Practical and Parallelizable Algorithms for Non-Monotone Submodular Maximization with Size Constraint
This work addresses a fundamental optimization challenge in machine learning and AI, with incremental improvements in approximation ratios and computational efficiency for researchers and practitioners in submodular optimization.
The paper tackles the problem of maximizing non-monotone submodular functions with a size constraint by developing combinatorial and parallelizable algorithms, achieving an improved approximation factor of 0.193 - ε with optimal adaptivity and nearly optimal query complexity, and empirically validating their efficiency against state-of-the-art methods.
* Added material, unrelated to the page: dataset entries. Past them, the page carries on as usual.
-- pv_equiv track=rewrite | github.com/392781/Algorithm-Analysis | src/MatrixMultiplier.py | generate
-- ===== SOURCE A (Python) =====
-- def generate(n):
--     m1 = [[0] * n for x in range(n)]
--     m2 = [[0] * n for x in range(n)]
--
--     for i in range(n):
--         for j in range(n):
--             m1[i][j] = (j % 32)
--             m2[i][j] = (j % 64)
--
--     return m1,m2
-- ===== SOURCE B (Python) =====
-- def generate(n):
--     # Column-major construction: each column j is constant, then transpose via zip.
--     cols1 = [[j % 32] * n for j in range(n)]
--     cols2 = [[j % 64] * n for j in range(n)]
--     m1 = [list(t) for t in zip(*cols1)]
--     m2 = [list(t) for t in zip(*cols2)]
--     return m1, m2
-- ===== Notes on version B (the rewrite author's own statement) =====
-- stated objective: alternative
-- what changed: Builds the matrices column-major (each column is a constant list) and then transposes with zip, instead of A's row-major nested per-cell assignment into preallocated zero matrices.
import Mathlib
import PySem

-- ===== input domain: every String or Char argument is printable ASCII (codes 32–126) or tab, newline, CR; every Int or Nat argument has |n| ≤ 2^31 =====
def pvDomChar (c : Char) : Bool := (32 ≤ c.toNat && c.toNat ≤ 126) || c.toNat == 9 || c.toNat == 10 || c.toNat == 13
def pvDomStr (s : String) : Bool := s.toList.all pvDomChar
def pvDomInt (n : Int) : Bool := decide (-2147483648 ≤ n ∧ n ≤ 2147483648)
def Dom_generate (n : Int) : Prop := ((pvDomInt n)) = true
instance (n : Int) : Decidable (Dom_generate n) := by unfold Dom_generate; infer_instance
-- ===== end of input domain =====

-- B builds the matrices column-major (each column a constant list) and transposes with zip,
-- instead of A's row-major per-cell assignment into preallocated zero matrices (objective: alternative).

-- ===== PORT A =====
-- m[i][j] = v; in A both i and j always come from range(n), so they are nonnegative and in range
def pvSetCell (m : List (List Int)) (i j : Int) (v : Int) : List (List Int) :=
  m.set i.toNat ((m.getD i.toNat []).set j.toNat v)

def generate (n : Int) : List (List Int) × List (List Int) :=
  -- [[0] * n for x in range(n)] ; [0]*n is empty for n ≤ 0, exactly replicate n.toNat
  let m1 := (PySem.List.pyRange 0 n 1).map (fun _ => List.replicate n.toNat (0 : Int))
  let m2 := (PySem.List.pyRange 0 n 1).map (fun _ => List.replicate n.toNat (0 : Int))
  (PySem.List.pyRange 0 n 1).foldl
    (fun p i =>
      (PySem.List.pyRange 0 n 1).foldl
        (fun q j =>
          (pvSetCell q.1 i j (PySem.Int.mod j 32), pvSetCell q.2 i j (PySem.Int.mod j 64)))
        p)
    (m1, m2)

-- ===== PORT B =====
-- zip(*cols): rows of heads while every column is nonempty and there is at least one column
def pvZipStar (cols : List (List Int)) : List (List Int) :=
  if h : cols ≠ [] ∧ cols.all (fun c => !c.isEmpty) then
    (cols.map (fun c => c.headD 0)) :: pvZipStar (cols.map List.tail)
  else []
termination_by (cols.headD []).length
decreasing_by
  obtain ⟨hne, hall⟩ := h
  cases cols with
  | nil => exact absurd rfl hne
  | cons c rest =>
    have hc : ¬ c.isEmpty := by
      have := List.all_eq_true.mp hall c (List.mem_cons_self)
      simpa using this
    cases c with
    | nil => simp at hc
    | cons a as => simp

def generate_alt (n : Int) : List (List Int) × List (List Int) :=
  -- cols1 = [[j % 32] * n for j in range(n)], cols2 likewise with 64; then zip-transpose
  let cols1 := (PySem.List.pyRange 0 n 1).map (fun j => List.replicate n.toNat (PySem.Int.mod j 32))
  let cols2 := (PySem.List.pyRange 0 n 1).map (fun j => List.replicate n.toNat (PySem.Int.mod j 64))
  (pvZipStar cols1, pvZipStar cols2)

-- ===== PRECONDITION & SPEC =====
def Spec_generate (n : Int) (out : List (List Int) × List (List Int)) : Prop := out = generate_alt n
instance (n : Int) (out : List (List Int) × List (List Int)) : Decidable (Spec_generate n out) := by unfold Spec_generate; infer_instance

-- ===== CLAIM (what is proved, stated in full; the proofs are below) =====
def Claim_equal_generate : Prop := ∀ (n : Int), Dom_generate n → Spec_generate n (generate n)

-- ===== LEMMAS AND PROOFS =====

-- Nat-indexed version of pvSetCell (i, j in A always come from range(n))
def pvSetCellN (m : List (List Int)) (i j : Nat) (v : Int) : List (List Int) :=
  m.set i ((m.getD i []).set j v)

lemma pvSetCell_natCast (m : List (List Int)) (i j : Nat) (v : Int) :
    pvSetCell m (i : Int) (j : Int) v = pvSetCellN m i j v := by
  simp [pvSetCell, pvSetCellN]

lemma foldl_pair {α M₁ M₂ : Type} (F : M₁ → α → M₁) (G : M₂ → α → M₂) :
    ∀ (js : List α) (a : M₁) (b : M₂),
      js.foldl (fun q j => (F q.1 j, G q.2 j)) (a, b) = (js.foldl F a, js.foldl G b) := by
  intro js
  induction js with
  | nil => intro a b; rfl
  | cons j js ih => intro a b; simp only [List.foldl_cons]; exact ih (F a j) (G b j)

lemma foldl_set_shift (f : Nat → Int) :
    ∀ (js : List Nat) (x : Int) (xs : List Int),
      js.foldl (fun r j => r.set (j + 1) (f (j + 1))) (x :: xs)
        = x :: js.foldl (fun r j => r.set j (f (j + 1))) xs := by
  intro js
  induction js with
  | nil => intro x xs; rfl
  | cons j js ih => intro x xs; simp only [List.foldl_cons, List.set_cons_succ]; exact ih x _

lemma row_fold : ∀ (l : List Int) (f : Nat → Int),
    (List.range l.length).foldl (fun r j => r.set j (f j)) l = (List.range l.length).map f := by
  intro l
  induction l with
  | nil => intro f; rfl
  | cons a l ih =>
    intro f
    rw [List.length_cons, List.range_succ_eq_map]
    simp only [List.foldl_cons, List.foldl_map, List.map_cons, List.map_map, List.set_cons_zero]
    rw [show (fun (r : List Int) (j : Nat) => r.set (j + 1) (f (j + 1)))
          = fun r j => r.set (j + 1) (f (j + 1)) from rfl]
    rw [foldl_set_shift f (List.range l.length) (f 0) l, ih (fun j => f (j + 1))]
    rfl

lemma inner_fold (f : Nat → Int) :
    ∀ (js : List Nat) (m : List (List Int)) (i : Nat), i < m.length →
      js.foldl (fun acc j => pvSetCellN acc i j (f j)) m
        = m.set i (js.foldl (fun r j => r.set j (f j)) (m.getD i [])) := by
  intro js
  induction js with
  | nil =>
    intro m i h
    simp only [List.foldl_nil]
    rw [List.getD_eq_getElem m [] h, List.set_getElem_self]
  | cons j js ih =>
    intro m i h
    simp only [List.foldl_cons]
    rw [show pvSetCellN m i j (f j) = m.set i ((m.getD i []).set j (f j)) from rfl]
    rw [ih _ i (by simpa using h), List.set_set]
    congr 1
    rw [List.getD_eq_getElem _ [] (by simpa using h), List.getElem_set_self]

lemma outer_fold (N : Nat) (f : Nat → Int) :
    ∀ k, k ≤ N →
      (List.range k).foldl
        (fun m i => (List.range N).foldl (fun acc j => pvSetCellN acc i j (f j)) m)
        (List.replicate N (List.replicate N (0 : Int)))
      = List.replicate k ((List.range N).map f)
          ++ List.replicate (N - k) (List.replicate N (0 : Int)) := by
  intro k
  induction k with
  | zero => intro _; simp
  | succ k ih =>
    intro hk
    rw [List.range_succ, List.foldl_append, ih (by omega)]
    simp only [List.foldl_cons, List.foldl_nil]
    have hlen : (List.replicate k ((List.range N).map f)
        ++ List.replicate (N - k) (List.replicate N (0 : Int))).length = N := by
      simp; omega
    rw [inner_fold f _ _ k (by rw [hlen]; omega)]
    have hrep : List.replicate (N - k) (List.replicate N (0 : Int))
        = List.replicate N (0 : Int) :: List.replicate (N - (k + 1)) (List.replicate N (0 : Int)) := by
      rw [show N - k = (N - (k + 1)) + 1 by omega, List.replicate_succ]
    have hget : (List.replicate k ((List.range N).map f)
        ++ List.replicate (N - k) (List.replicate N (0 : Int))).getD k []
        = List.replicate N (0 : Int) := by
      rw [hrep]
      rw [List.getD_eq_getElem _ []
        (by simp only [List.length_append, List.length_replicate, List.length_cons]; omega)]
      rw [List.getElem_append_right (by simp)]
      simp
    rw [hget]
    rw [show (List.range N) = List.range (List.replicate N (0 : Int)).length by simp]
    rw [row_fold]
    simp only [List.length_replicate]
    rw [hrep, List.set_append_right _ _ (by simp), show k - (List.replicate k ((List.range N).map f)).length = 0 by simp]
    rw [List.set_cons_zero]
    simp [List.replicate_succ']

-- zip(*) of constant columns: transposing vs.map (replicate m ·) yields replicate m vs (vs ≠ [])
lemma zipStar_const_cols : ∀ (m : Nat) (vs : List Int), vs ≠ [] →
    pvZipStar (vs.map (fun v => List.replicate m v)) = List.replicate m vs := by
  intro m
  induction m with
  | zero =>
    intro vs hvs
    rw [pvZipStar]
    have : ¬ ((vs.map (fun v => List.replicate 0 v)) ≠ [] ∧
        (vs.map (fun v => List.replicate 0 v)).all (fun c => !c.isEmpty)) := by
      intro ⟨hne, hall⟩
      cases vs with
      | nil => exact hne rfl
      | cons v vs => simp [List.all_cons] at hall
    simp only [this, dite_false]
    rfl
  | succ m ih =>
    intro vs hvs
    have hcond : (vs.map (fun v => List.replicate (m+1) v)) ≠ [] ∧
        (vs.map (fun v => List.replicate (m+1) v)).all (fun c => !c.isEmpty) := by
      constructor
      · simpa using hvs
      · simp [List.all_map, List.all_eq_true, List.replicate_succ]
    rw [pvZipStar, dif_pos hcond, List.map_map, List.map_map]
    have h1 : vs.map ((fun c => c.headD 0) ∘ (fun v => List.replicate (m+1) v)) = vs := by
      simp [Function.comp_def, List.replicate_succ]
    have h2 : vs.map (List.tail ∘ (fun v => List.replicate (m+1) v))
        = vs.map (fun v => List.replicate m v) := by
      simp [Function.comp_def, List.replicate_succ]
    rw [h1, h2, ih vs hvs, List.replicate_succ]

lemma cols_eq (N : Nat) (f : Nat → Int) :
    (List.range N).map (fun j => List.replicate N (f j))
      = ((List.range N).map f).map (fun v => List.replicate N v) := by
  rw [List.map_map]; rfl

-- ===== VERDICT (by name: the statement is the Claim_ definition above) =====
theorem generate_spec : Claim_equal_generate := by
  intro n _
  unfold Spec_generate generate generate_alt
  rw [PySem.List.pyRange_one]
  simp only [Int.sub_zero, zero_add, List.foldl_map, List.map_map, Function.comp_def]
  set N := n.toNat with hN
  simp only [List.map_const', List.length_range]
  have hstep : (fun (p : List (List Int) × List (List Int)) (i : Nat) =>
        List.foldl
          (fun (q : List (List Int) × List (List Int)) (j : Nat) =>
            (pvSetCell q.1 (i : Int) (j : Int) (PySem.Int.mod (j : Int) 32),
             pvSetCell q.2 (i : Int) (j : Int) (PySem.Int.mod (j : Int) 64))) p (List.range N))
      = fun p i =>
        ((List.range N).foldl (fun acc j => pvSetCellN acc i j (PySem.Int.mod (j : Int) 32)) p.1,
         (List.range N).foldl (fun acc j => pvSetCellN acc i j (PySem.Int.mod (j : Int) 64)) p.2) := by
    funext p i
    rw [show (fun (q : List (List Int) × List (List Int)) (j : Nat) =>
          (pvSetCell q.1 (i : Int) (j : Int) (PySem.Int.mod (j : Int) 32),
           pvSetCell q.2 (i : Int) (j : Int) (PySem.Int.mod (j : Int) 64)))
        = fun q j => (pvSetCellN q.1 i j (PySem.Int.mod (j : Int) 32),
                      pvSetCellN q.2 i j (PySem.Int.mod (j : Int) 64)) by
      funext q j; rw [pvSetCell_natCast, pvSetCell_natCast]]
    exact foldl_pair (fun acc j => pvSetCellN acc i j (PySem.Int.mod (j : Int) 32))
      (fun acc j => pvSetCellN acc i j (PySem.Int.mod (j : Int) 64)) (List.range N) p.1 p.2
  rw [hstep, foldl_pair
    (fun m i => List.foldl (fun acc j => pvSetCellN acc i j (PySem.Int.mod (j : Int) 32)) m (List.range N))
    (fun m i => List.foldl (fun acc j => pvSetCellN acc i j (PySem.Int.mod (j : Int) 64)) m (List.range N))]
  rw [outer_fold N (fun j => PySem.Int.mod (j : Int) 32) N (le_refl N)]
  rw [outer_fold N (fun j => PySem.Int.mod (j : Int) 64) N (le_refl N)]
  simp only [Nat.sub_self, List.replicate_zero, List.append_nil]
  -- right side: pvZipStar of constant columns
  by_cases hNz : N = 0
  · simp only [hNz]; simp [pvZipStar]
  · have hr : (List.range N) ≠ [] := by simp [List.range_eq_nil, hNz]
    have hvs32 : ((List.range N).map (fun j : Nat => PySem.Int.mod (j : Int) 32)) ≠ [] := by
      simpa [List.map_eq_nil_iff] using hr
    have hvs64 : ((List.range N).map (fun j : Nat => PySem.Int.mod (j : Int) 64)) ≠ [] := by
      simpa [List.map_eq_nil_iff] using hr
    rw [cols_eq N (fun j : Nat => PySem.Int.mod (j : Int) 32),
        cols_eq N (fun j : Nat => PySem.Int.mod (j : Int) 64),
        zipStar_const_cols N _ hvs32, zipStar_const_cols N _ hvs64]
We present combinatorial and parallelizable algorithms for maximization of a submodular function, not necessarily monotone, with respect to a size constraint. We improve the best approximation factor achieved by an algorithm that has optimal adaptivity and nearly optimal query complexity to $0.193 - \varepsilon$. The conference version of this work mistakenly employed a subroutine that does not work for non-monotone, submodular functions. In this version, we propose a fixed and improved subroutine to add a set with high average marginal gain, ThreshSeq, which returns a solution in $O( \log(n) )$ adaptive rounds with high probability. Moreover, we provide two approximation algorithms. The first has approximation ratio $1/6 - \varepsilon$, adaptivity $O( \log (n) )$, and query complexity $O( n \log (k) )$, while the second has approximation ratio $0.193 - \varepsilon$, adaptivity $O( \log^2 (n) )$, and query complexity $O(n \log (k))$. Our algorithms are empirically validated to use a low number of adaptive rounds and total queries while obtaining solutions with high objective value in comparison with state-of-the-art approximation algorithms, including continuous algorithms that use the multilinear extension.